The reason for the “lockup”, according to one of the administrators, is because the phones were having a negative effect on the educational environment of the school. One student also made the comment that at lunchtime “now students actually talk to one another!”

I see the addiction taking over the lives of adolescents, but also adults. I’m always amazed when I tune into a baseball game on TV at the number of people right behind home plate focused on their cell phones instead of the game that they paid several hundred dollars to attend. Or foru adults sitting at a restaurant table for dinner, each staring at their cell phone. 

Middle school students mimic what they see their older peers doing. They’ve even learned how to be sneaky about it. Most of the classrooms I substitute teach in have cell phone policies that stipulate that they can be used for educational purposes. Students use them to go online for sites such as Schoology and Google Classroom. The problem is that a number of them will be using them for gaming or social media and then quickly switch to Google Classroom when they see the instructor heading their way. 

At my school the consequence for being discovered is to have the student take their phone to the office where it will be kept until the end of the school day. Last year I had a student playing video games on his phone when the rest of the class was ten minutes into doing an assignment. I had him take the device to the office…but he didn’t come back!

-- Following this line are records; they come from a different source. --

-- pv_equiv track=rewrite | github.com/darkshoxx/Trilobyters | TrilobyteEngines/mirco_2.py | stat_eval
-- ===== SOURCE A (Python) =====
-- def stat_eval(position):
--     score = 0
--     empty = 0
--     for row in position:
--         for entry in row:
--             if entry == 1:
--                 score += 1
--             elif entry == 2:
--                 score -= 1
--             else:
--                 empty +=1
--     return score, empty
-- ===== SOURCE B (Python) =====
-- def stat_eval(position):
--     cells = [e for row in position for e in row]
--
--     def solve(cells):
--         n = len(cells)
--         if n == 0:
--             return (0, 0)
--         if n == 1:
--             e = cells[0]
--             if e == 1:
--                 return (1, 0)
--             if e == 2:
--                 return (-1, 0)
--             return (0, 1)
--         mid = n // 2
--         s1, e1 = solve(cells[:mid])
--         s2, e2 = solve(cells[mid:])
--         return (s1 + s2, e1 + e2)
--
--     return solve(cells)
-- ===== Notes on version B (the rewrite author's own statement) =====
-- stated objective: alternative
-- what changed: Replaces A's single-pass if/elif accumulator loop with a divide-and-conquer tree reduction: flatten the grid, split recursively in halves down to single cells, and combine (score, empty) pairs by componentwise addition.
import Mathlib
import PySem

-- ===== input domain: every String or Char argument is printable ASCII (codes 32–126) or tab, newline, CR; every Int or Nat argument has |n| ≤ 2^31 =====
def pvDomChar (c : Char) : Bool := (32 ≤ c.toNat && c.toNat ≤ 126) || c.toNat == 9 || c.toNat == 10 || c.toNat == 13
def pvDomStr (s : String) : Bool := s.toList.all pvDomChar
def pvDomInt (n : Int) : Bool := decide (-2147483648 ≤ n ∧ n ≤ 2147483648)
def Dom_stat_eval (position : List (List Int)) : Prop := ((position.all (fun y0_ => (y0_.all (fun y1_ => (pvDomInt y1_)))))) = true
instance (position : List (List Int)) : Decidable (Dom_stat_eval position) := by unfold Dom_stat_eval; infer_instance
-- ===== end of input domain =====

-- B replaces A's single-pass accumulator loop with a divide-and-conquer halving reduction over the flattened grid (alternative decomposition, same result).


-- ===== PORT A =====
def stat_eval (position : List (List Int)) : Int × Int :=
  let init : Int × Int := (0, 0)
  position.foldl
    (fun st row =>
      row.foldl
        (fun st entry =>
          if entry = 1 then (st.1 + 1, st.2)
          else if entry = 2 then (st.1 - 1, st.2)
          else (st.1, st.2 + 1))
        st)
    init

-- ===== PORT B =====
-- divide-and-conquer over the flattened cell list (cells[:mid] / cells[mid:] are take/drop)
def stat_eval_solve (cells : List Int) : Int × Int :=
  if h0 : cells.length = 0 then (0, 0)
  else if h1 : cells.length = 1 then
    match cells with
    | e :: _ =>
      if e = 1 then (1, 0)
      else if e = 2 then (-1, 0)
      else (0, 1)
    | [] => (0, 0)
  else
    let mid := cells.length / 2
    let p1 := stat_eval_solve (cells.take mid)
    let p2 := stat_eval_solve (cells.drop mid)
    (p1.1 + p2.1, p1.2 + p2.2)
termination_by cells.length
decreasing_by
  · simp [List.length_take]; omega
  · simp [List.length_drop]; omega

def stat_eval_alt (position : List (List Int)) : Int × Int :=
  stat_eval_solve (position.flatten)

-- ===== PRECONDITION & SPEC =====
def Spec_stat_eval (position : List (List Int)) (out : Int × Int) : Prop := out = stat_eval_alt position
instance (position : List (List Int)) (out : Int × Int) : Decidable (Spec_stat_eval position out) := by unfold Spec_stat_eval; infer_instance

-- ===== CLAIM (what is proved, stated in full; the proofs are below) =====
def Claim_equal_stat_eval : Prop := ∀ (position : List (List Int)), Dom_stat_eval position → Spec_stat_eval position (stat_eval position)

-- ===== LEMMAS AND PROOFS =====

-- reference value: the (score, empty) pair of a flat cell list, defined structurally
def gpair : List Int → Int × Int
  | [] => (0, 0)
  | e :: t =>
    let p := gpair t
    if e = 1 then (p.1 + 1, p.2)
    else if e = 2 then (p.1 - 1, p.2)
    else (p.1, p.2 + 1)

theorem gpair_append (a b : List Int) :
    gpair (a ++ b) = ((gpair a).1 + (gpair b).1, (gpair a).2 + (gpair b).2) := by
  induction a with
  | nil => simp [gpair]
  | cons e t ih =>
    simp only [List.cons_append, gpair, ih]
    split_ifs <;> simp <;> ring_nf

-- A's inner fold over one row in terms of gpair
theorem fold_row (row : List Int) (st : Int × Int) :
    row.foldl
      (fun st entry =>
        if entry = 1 then (st.1 + 1, st.2)
        else if entry = 2 then (st.1 - 1, st.2)
        else (st.1, st.2 + 1))
      st
    = (st.1 + (gpair row).1, st.2 + (gpair row).2) := by
  induction row generalizing st with
  | nil => simp [gpair]
  | cons e t ih =>
    simp only [List.foldl_cons, ih, gpair]
    split_ifs <;> simp <;> ring

-- A's outer fold over the rows in terms of gpair of the flattened grid
theorem fold_grid (l : List (List Int)) (st : Int × Int) :
    l.foldl
      (fun st row =>
        row.foldl
          (fun st entry =>
            if entry = 1 then (st.1 + 1, st.2)
            else if entry = 2 then (st.1 - 1, st.2)
            else (st.1, st.2 + 1))
          st)
      st
    = (st.1 + (gpair l.flatten).1, st.2 + (gpair l.flatten).2) := by
  induction l generalizing st with
  | nil => simp [gpair]
  | cons r t ih =>
    rw [List.foldl_cons, fold_row, ih]
    simp only [List.flatten_cons, gpair_append, Prod.mk.injEq]
    omega

-- A equals gpair of the flattened grid
theorem stat_eval_eq_gpair (position : List (List Int)) :
    stat_eval position = gpair position.flatten := by
  unfold stat_eval
  rw [fold_grid]
  simp

-- B's divide-and-conquer equals gpair
theorem solve_eq_gpair : ∀ (n : Nat) (l : List Int), l.length ≤ n → stat_eval_solve l = gpair l := by
  intro n
  induction n with
  | zero =>
    intro l hl
    have : l = [] := List.length_eq_zero_iff.mp (Nat.le_zero.mp hl)
    subst this
    simp [stat_eval_solve, gpair]
  | succ n ih =>
    intro l hl
    rw [stat_eval_solve]
    by_cases h0 : l.length = 0
    · have : l = [] := List.length_eq_zero_iff.mp h0
      subst this; simp [gpair]
    · by_cases h1 : l.length = 1
      · simp only [h1, dite_true]
        match l, h1 with
        | [e], _ => simp [gpair]
      · simp only [h0, h1, dite_false]
        have hmidlt : l.length / 2 < l.length := by omega
        have hmidpos : 1 ≤ l.length / 2 := by omega
        have ht : (l.take (l.length / 2)).length ≤ n := by
          simp [List.length_take]; omega
        have hd : (l.drop (l.length / 2)).length ≤ n := by
          simp [List.length_drop]; omega
        rw [ih _ ht, ih _ hd]
        have := gpair_append (l.take (l.length / 2)) (l.drop (l.length / 2))
        rw [List.take_append_drop] at this
        rw [this]

-- ===== VERDICT (by name: the statement is the Claim_ definition above) =====
theorem stat_eval_spec : Claim_equal_stat_eval := by
  intro p _
  unfold Spec_stat_eval stat_eval_alt
  rw [stat_eval_eq_gpair, solve_eq_gpair p.flatten.length p.flatten (le_refl _)]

We discovered from security video that he had gone into the school library, found an isolated corner, and continued to play his video game. 

Some teachers have a “cell phone parking lot”, a bin that phones are put in when students enter the classroom and “unpark” at the end of the class period. Some teachers have become so frustrated that they don’t allow cell phones to even be seen.

San Mateo may pioneer a movement in the opposite direction from technology. My guess is that there are a multitude of teachers who wished they could be in San Mateo’s shoes. 

At the church camp this past summer where I was middle school camp pastor, we limited cell phone use to a couple of short time blocks each day, a half-hour in the afternoon and a half hour at the end of the day. It was amazing to see how the young teens connected with one another when their “cell buddy” was not holding hands with them.

BUT many of them ran to their phones like kids to free candy being thrown in a parade when they had permission!

Cell phone wisdom is needed. Proverbs 3:13 says “Blessed are those who find wisdom, those who gain understanding.” The word ‘wisdom’ is used 54 other times in Solomon’s sayings of that Old Testament book. Anytime a word in the Bible is used a multitude of times it means it’s a need, not just a want! It’s an essential, not a luxury!

Perhaps a class called “Device Wisdom” could help!

Nah! Students would probably learn the information, but not take it to heart. It would be like learning the state capitals- impressive, but not useful for figuring out the consequences of bad decisions.